Было это, как сейчас помню, в третьем классе, в декабре. У отца выпал редкий выходной, и он собрался съездить в райцентр. Сперва хотел один, но матери накануне кто-то сказал, что в тамошний универмаг завезли детские полусапожки-«дутики». Тогда эти уродливые чуни, похожие на обрубки слоновьих ног, были жутким дефицитом, и матушка велела отцу взять меня с собой. Сама же она накануне подпростыла, потому решила остаться дома. Со мной и батей отправилась и жена еще какого-то офицера. Вот с ней родитель и договорился, чтобы она заняла на нас очередь, а сам повел меня в соседний квартал, где стояла старенькая желтая церквушка.

Папаню там знали. Несколько бабушек поздоровались с ним, а с невысоким дедком в расписном золоченом одеянии батя даже трижды расцеловался. Потом отец оставил меня во дворе с какой-то малышней, а сам отправился в храм. Мне стало жутко любопытно, и я осторожно просочился следом.

Батю я увидел в дальнем углу, перед возвышением, за которым золотились резные врата. Там высилась подставка, похожая на нотную, что стоят перед музыкантами. На ней лежали крест и какая-то книжица в золотистом переплете.

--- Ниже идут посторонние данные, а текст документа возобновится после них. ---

-- the smallest size-i combination sum is the sum of the i smallest elements …
lemma minD_comb (s t : List Int) (ht : t.Perm s) (hp : t.Pairwise (· ≤ ·))
    (i : Nat) (hin : i ≤ s.length) :
    (PySem.List.min? ((PySem.List.combinations s i).map List.sum) (fun x => x)).getD 0
      = (t.take i).sum := by
  have hlen : t.length = s.length := ht.length_eq
  have hwit : s.take i ∈ PySem.List.combinations s i := by
    rw [PySem.List.mem_combinations_iff]
    exact ⟨List.take_sublist _ _, by simp [hin]⟩
  have hne : (PySem.List.combinations s i).map List.sum ≠ [] := by
    intro hnil
    rw [List.map_eq_nil_iff] at hnil
    simp [hnil] at hwit
  obtain ⟨hmem, hmin⟩ := minD_spec _ hne
  obtain ⟨c, hc, hcs⟩ := List.mem_map.mp hmem
  obtain ⟨hcsub, hclen⟩ := (PySem.List.mem_combinations_iff _ _ _).mp hc
  have hup : (t.take i).sum ≤ (PySem.List.min?
      ((PySem.List.combinations s i).map List.sum) (fun x => x)).getD 0 := by
    have := take_sum_le t hp c (hcsub.subperm.trans ht.symm.subperm)
    rw [hclen] at this
    omega
  have hlo : (PySem.List.min? ((PySem.List.combinations s i).map List.sum)
      (fun x => x)).getD 0 ≤ (t.take i).sum := by
    obtain ⟨d, hdp, hds⟩ := (List.take_sublist i t).subperm.trans ht.subperm
    have hd : d ∈ PySem.List.combinations s i := by
      rw [PySem.List.mem_combinations_iff]
      exact ⟨hds, by rw [hdp.length_eq, List.length_take]; omega⟩
    have : d.sum ∈ (PySem.List.combinations s i).map List.sum := List.mem_map_of_mem hd
    have := hmin _ this
    rw [hdp.sum_eq] at this
    exact this
  omega

-- … and the largest is the sum of the i largest elements
lemma maxD_comb (s t : List Int) (ht : t.Perm s) (hp : t.Pairwise (· ≤ ·))
    (i : Nat) (hin : i ≤ s.length) :
    (PySem.List.max? ((PySem.List.combinations s i).map List.sum) (fun x => x)).getD 0
      = (t.drop (t.length - i)).sum := by
  have hlen : t.length = s.length := ht.length_eq
  have hwit : s.take i ∈ PySem.List.combinations s i := by
    rw [PySem.List.mem_combinations_iff]
    exact ⟨List.take_sublist _ _, by simp [hin]⟩
  have hne : (PySem.List.combinations s i).map List.sum ≠ [] := by
    intro hnil
    rw [List.map_eq_nil_iff] at hnil
    simp [hnil] at hwit
  obtain ⟨hmem, hmax⟩ := maxD_spec _ hne
  obtain ⟨c, hc, hcs⟩ := List.mem_map.mp hmem
  obtain ⟨hcsub, hclen⟩ := (PySem.List.mem_combinations_iff _ _ _).mp hc
  have hup : (PySem.List.max? ((PySem.List.combinations s i).map List.sum)
      (fun x => x)).getD 0 ≤ (t.drop (t.length - i)).sum := by
    have := sum_le_drop t hp c (hcsub.subperm.trans ht.symm.subperm)
    rw [hclen] at this
    omega
  have hlo : (t.drop (t.length - i)).sum ≤ (PySem.List.max?
      ((PySem.List.combinations s i).map List.sum) (fun x => x)).getD 0 := by
    obtain ⟨d, hdp, hds⟩ := (List.drop_sublist (t.length - i) t).subperm.trans ht.subperm
    have hd : d ∈ PySem.List.combinations s i := by
      rw [PySem.List.mem_combinations_iff]
      exact ⟨hds, by rw [hdp.length_eq, List.length_drop]; omega⟩
    have : d.sum ∈ (PySem.List.combinations s i).map List.sum := List.mem_map_of_mem hd
    have := hmax _ this
    rw [hdp.sum_eq] at this
    omega
  omega
-- pv_equiv track=rewrite | github.com/kaiyuantest/DeskLibrary | src/main/python_cookie_bridge.py | group_cookies_by_root_domain
-- ===== SOURCE A (Python) =====
-- def group_cookies_by_root_domain(cookies: list) -> dict:
--     grouped = {}
--     for cookie in cookies:
--         domain = str(cookie.get("domain", "")).lstrip(".")
--         parts = domain.split(".")
--         root = "." + ".".join(parts[-2:]) if len(parts) >= 2 else ("." + domain if domain else "")
--         grouped.setdefault(root, []).append(cookie)
--     return grouped
-- ===== SOURCE B (Python) =====
-- def group_cookies_by_root_domain(cookies: list) -> dict:
--     def root_key(cookie):
--         domain = str(cookie.get("domain", "")).lstrip(".")
--         parts = domain.split(".")
--         return "." + ".".join(parts[-2:]) if len(parts) >= 2 else ("." + domain if domain else "")
--     keys = list(dict.fromkeys(root_key(c) for c in cookies))
--     return {k: [c for c in cookies if root_key(c) == k] for k in keys}
-- ===== Notes on version B (the rewrite author's own statement) =====
-- stated objective: alternative
-- what changed: Replaces the incremental setdefault-append dict loop by a two-phase comprehension: first dedup the root-domain keys in first-occurrence order, then build each group with a per-key filter over the cookie list.
import Mathlib
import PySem

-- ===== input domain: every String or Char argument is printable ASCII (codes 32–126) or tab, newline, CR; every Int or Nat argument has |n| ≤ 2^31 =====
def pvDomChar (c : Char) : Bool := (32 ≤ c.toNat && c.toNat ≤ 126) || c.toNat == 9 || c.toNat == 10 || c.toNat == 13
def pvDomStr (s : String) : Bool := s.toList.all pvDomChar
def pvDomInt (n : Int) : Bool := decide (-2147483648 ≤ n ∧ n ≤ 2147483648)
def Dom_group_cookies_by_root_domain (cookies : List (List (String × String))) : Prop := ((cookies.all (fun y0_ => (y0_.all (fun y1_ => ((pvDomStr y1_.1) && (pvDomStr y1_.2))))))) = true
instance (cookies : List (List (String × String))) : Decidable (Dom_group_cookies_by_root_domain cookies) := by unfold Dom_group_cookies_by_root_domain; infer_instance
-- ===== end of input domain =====

-- B replaces A's incremental setdefault/append dict loop by a two-phase decomposition:
-- dedup the root-domain keys in first-occurrence order, then build each group by a per-key filter (alternative; not claimed faster).

-- The root-domain key expression, identical in both Pythons.
-- cookie.get("domain","") = dict lookup; .lstrip(".") ported by hand as dropWhile (· == '.') — exact;
-- domain.split(".") has a nonempty separator, so split? always returns some and .getD [] is exact.
def rootKey (cookie : List (String × String)) : String :=
  let domain : String :=
    String.ofList (((PySem.Dict.ofList cookie).getD "domain" "").toList.dropWhile (· == '.'))
  let parts := (PySem.Str.split? domain ".").getD []
  if parts.length ≥ 2 then
    "." ++ PySem.Str.join "." (PySem.List.slice parts (some (-2)) none)
  else if domain ≠ "" then "." ++ domain else ""

-- ===== PORT A =====
-- grouped.setdefault(root, []).append(cookie) is grouped[root] = grouped.get(root, []) + [cookie], i.e. Dict.modify.
def group_cookies_by_root_domain (cookies : List (List (String × String))) : List (String × List (List (String × String))) :=
  (cookies.foldl
    (fun grouped cookie => grouped.modify (rootKey cookie) [] (· ++ [cookie]))
    PySem.Dict.empty).items

-- ===== PORT B =====
def group_cookies_by_root_domain_alt (cookies : List (List (String × String))) : List (String × List (List (String × String))) :=
  let keys := PySem.List.dedup (cookies.map rootKey)
  keys.map (fun k => (k, cookies.filter (fun c => rootKey c == k)))

-- ===== PRECONDITION & SPEC =====
def Spec_group_cookies_by_root_domain (cookies : List (List (String × String))) (out : List (String × List (List (String × String)))) : Prop := out = group_cookies_by_root_domain_alt cookies
instance (cookies : List (List (String × String))) (out : List (String × List (List (String × String)))) : Decidable (Spec_group_cookies_by_root_domain cookies out) := by unfold Spec_group_cookies_by_root_domain; infer_instance

-- ===== CLAIM (what is proved, stated in full; the proofs are below) =====
def Claim_equal_group_cookies_by_root_domain : Prop := ∀ (cookies : List (List (String × String))), Dom_group_cookies_by_root_domain cookies → Spec_group_cookies_by_root_domain cookies (group_cookies_by_root_domain cookies)

-- ===== LEMMAS AND PROOFS =====

-- The grouping dict's entry at k collects, in order, exactly the cookies whose root key is k.
theorem getD_fold_eq_filter (cookies : List (List (String × String))) (k : String) :
    (cookies.foldl (fun d c => d.modify (rootKey c) [] (· ++ [c])) PySem.Dict.empty).getD k []
    = cookies.filter (fun c => rootKey c == k) := by
  have h := PySem.Dict.getD_foldl_modify_append (cookies.map (fun c => (rootKey c, c))) (PySem.Dict.empty) k
  rw [List.foldl_map] at h
  simpa [List.filter_map, Function.comp_def] using h

-- ===== VERDICT (by name: the statement is the Claim_ definition above) =====
theorem group_cookies_by_root_domain_spec : Claim_equal_group_cookies_by_root_domain := by
  intro cookies _
  unfold Spec_group_cookies_by_root_domain
  unfold group_cookies_by_root_domain group_cookies_by_root_domain_alt
  have hnd := PySem.Dict.nodup_keys_foldl_modify_key cookies rootKey [] (fun _ c => (· ++ [c])) PySem.Dict.empty (by simp)
  rw [PySem.Dict.items_eq_map_keys _ hnd []]
  rw [PySem.Dict.keys_foldl_modify_key cookies rootKey [] (fun _ c => (· ++ [c])) PySem.Dict.empty]
  simp only [PySem.Dict.keys_empty, PySem.Set.update_nil_left, PySem.List.dedup_eq_ofList]
  exact List.map_congr_left (fun k _ => by rw [getD_fold_eq_filter])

Рядом с отцом стоял высокий поп с длинной полуседой бородой. Родитель что-то говорил ему, а тот в основном кивал, но иногда и что-то отвечал. А потом… потом мой доблестный капитан вдруг опустился на колени! Я аж непроизвольно помотал головой, думая, что это померещилось. Но нет! А священник тем временем накрыл его своим раззолоченным передником и начал что-то шептать едва уловимым движением губ. А под конец ткнул раза четыре сложенными пальцами в покрывало, под которым была отцовская голова.

Батя поднялся, попеременно приник лицом к кресту и книжице. После они с попом поклонились друг другу. Затем родитель направился к выходу, видимо, проведать меня. Я быстро успел выскочить и присоединиться к малышне, лепившей в церковном дворе снеговика.

– Ну как ты? Не замерз? – в голосе подошедшего отца явственно звучали виноватые нотки.

– Не, – отозвался я.

– Если станет зябко, можешь зайти в притвор погреться. Или вон, – он кивнул на старушку, которая наблюдала за нами. – Баба Варя тебя чаем напоит в трапезной. Хочешь?

– Не, пока не хочу.

– Ну сам смотри.

Отец вновь скрылся за дверями. Выждав момент, я вновь тихо проскользнул за ним. Вначале потерял, а потом все-таки узрел его, стоящим справа у какой-то большой иконы.

Впрочем, вскоре я отвлекся от наблюдения за отцом. Вокруг творилось нечто таинственное. Вначале хор запел что-то протяжное. Слух различил только слова: «Иже Херувимы…». Откуда-то сбоку вышли тот самый поп и еще один мужик с бородой и в стихаре. Нет, разумеется, тогда мне не было ведомо, что это одеяние называется стихарем, а широкая лента через плечо – орарем. В руках у каждого было по золоченой чаше. Потом поп что-то произнес нараспев, кажется, про Патриарха и страну, но не советскую, а почему-то Российскую. После оба исчезли за вратами.

Потом все, кто был в храме, вдруг запели: «Верую! Во единого Бога…». Вышедший на возвышение тот самый бородатый дядька в стихаре и ораре взмахивал рукой, словно дирижировал. Потом он исчез и через какое-то время вновь появился, опять поднял ладонь, и все дружно грянули: «Отче наш!»

Я потерял счет времени. Прижавшись в уголке у притвора, глядел во все глаза, испытывая какое-то странное счастье, охватившее меня целиком, не сводя взгляда с резных створок врат, перед которыми горела свечка на подставке.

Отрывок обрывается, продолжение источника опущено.